Stored data entries:

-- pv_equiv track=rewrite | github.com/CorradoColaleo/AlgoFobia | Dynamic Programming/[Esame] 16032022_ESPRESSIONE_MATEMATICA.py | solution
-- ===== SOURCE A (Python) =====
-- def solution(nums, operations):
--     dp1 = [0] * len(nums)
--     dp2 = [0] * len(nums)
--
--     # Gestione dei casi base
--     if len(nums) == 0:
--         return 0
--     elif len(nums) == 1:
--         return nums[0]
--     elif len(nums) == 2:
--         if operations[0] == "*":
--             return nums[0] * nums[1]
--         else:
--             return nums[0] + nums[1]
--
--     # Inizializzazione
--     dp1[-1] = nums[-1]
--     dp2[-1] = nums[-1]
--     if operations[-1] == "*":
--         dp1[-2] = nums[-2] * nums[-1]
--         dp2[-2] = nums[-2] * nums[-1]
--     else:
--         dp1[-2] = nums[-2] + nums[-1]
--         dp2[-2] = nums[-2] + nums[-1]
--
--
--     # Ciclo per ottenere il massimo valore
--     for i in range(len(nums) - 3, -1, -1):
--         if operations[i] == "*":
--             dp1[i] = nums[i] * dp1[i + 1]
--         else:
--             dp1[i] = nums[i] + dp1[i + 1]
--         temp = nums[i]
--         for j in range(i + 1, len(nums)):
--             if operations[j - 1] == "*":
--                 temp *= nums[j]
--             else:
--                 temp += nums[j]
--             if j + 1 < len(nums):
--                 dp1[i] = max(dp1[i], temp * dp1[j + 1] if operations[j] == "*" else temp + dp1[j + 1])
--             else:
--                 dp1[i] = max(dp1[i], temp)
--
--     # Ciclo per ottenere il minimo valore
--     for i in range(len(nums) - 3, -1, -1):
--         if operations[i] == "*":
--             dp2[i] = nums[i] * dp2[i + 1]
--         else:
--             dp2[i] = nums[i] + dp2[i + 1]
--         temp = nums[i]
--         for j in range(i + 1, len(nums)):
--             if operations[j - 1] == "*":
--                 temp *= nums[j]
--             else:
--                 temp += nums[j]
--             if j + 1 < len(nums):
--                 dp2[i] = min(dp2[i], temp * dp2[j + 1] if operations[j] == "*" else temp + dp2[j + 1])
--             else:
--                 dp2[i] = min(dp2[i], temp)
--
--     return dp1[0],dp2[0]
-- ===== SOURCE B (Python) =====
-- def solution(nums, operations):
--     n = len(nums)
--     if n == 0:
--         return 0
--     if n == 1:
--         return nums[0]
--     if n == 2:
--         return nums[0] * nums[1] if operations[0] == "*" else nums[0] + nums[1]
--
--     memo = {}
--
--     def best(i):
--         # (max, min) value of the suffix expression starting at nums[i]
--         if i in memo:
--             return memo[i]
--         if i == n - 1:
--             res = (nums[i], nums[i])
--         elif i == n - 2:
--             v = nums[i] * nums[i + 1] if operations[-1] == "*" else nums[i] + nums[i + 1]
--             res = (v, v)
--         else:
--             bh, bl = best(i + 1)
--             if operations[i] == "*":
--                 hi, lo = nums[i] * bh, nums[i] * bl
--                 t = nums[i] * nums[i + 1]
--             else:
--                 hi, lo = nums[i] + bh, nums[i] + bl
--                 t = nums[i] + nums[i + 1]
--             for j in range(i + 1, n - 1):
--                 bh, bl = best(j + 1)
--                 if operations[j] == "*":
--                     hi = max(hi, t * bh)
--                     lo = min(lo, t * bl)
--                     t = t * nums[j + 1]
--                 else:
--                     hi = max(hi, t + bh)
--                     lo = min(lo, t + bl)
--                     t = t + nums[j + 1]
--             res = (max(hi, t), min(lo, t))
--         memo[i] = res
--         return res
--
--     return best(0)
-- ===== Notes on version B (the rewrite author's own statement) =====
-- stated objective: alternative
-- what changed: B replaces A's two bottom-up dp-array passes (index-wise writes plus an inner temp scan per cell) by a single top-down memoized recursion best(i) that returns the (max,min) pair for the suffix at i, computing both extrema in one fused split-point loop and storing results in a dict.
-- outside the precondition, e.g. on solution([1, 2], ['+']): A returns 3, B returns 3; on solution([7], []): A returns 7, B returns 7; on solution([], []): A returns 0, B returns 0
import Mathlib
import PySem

__Work required__
All that is needed is the exact run of lines above from the line containing "else nums[0] + nums[1]" through the line containing "best(i + 1)", both of them included.

__Answer__
--         return nums[0] * nums[1] if operations[0] == "*" else nums[0] + nums[1]
--
--     memo = {}
--
--     def best(i):
--         # (max, min) value of the suffix expression starting at nums[i]
--         if i in memo:
--             return memo[i]
--         if i == n - 1:
--             res = (nums[i], nums[i])
--         elif i == n - 2:
--             v = nums[i] * nums[i + 1] if operations[-1] == "*" else nums[i] + nums[i + 1]
--             res = (v, v)
--         else:
--             bh, bl = best(i + 1)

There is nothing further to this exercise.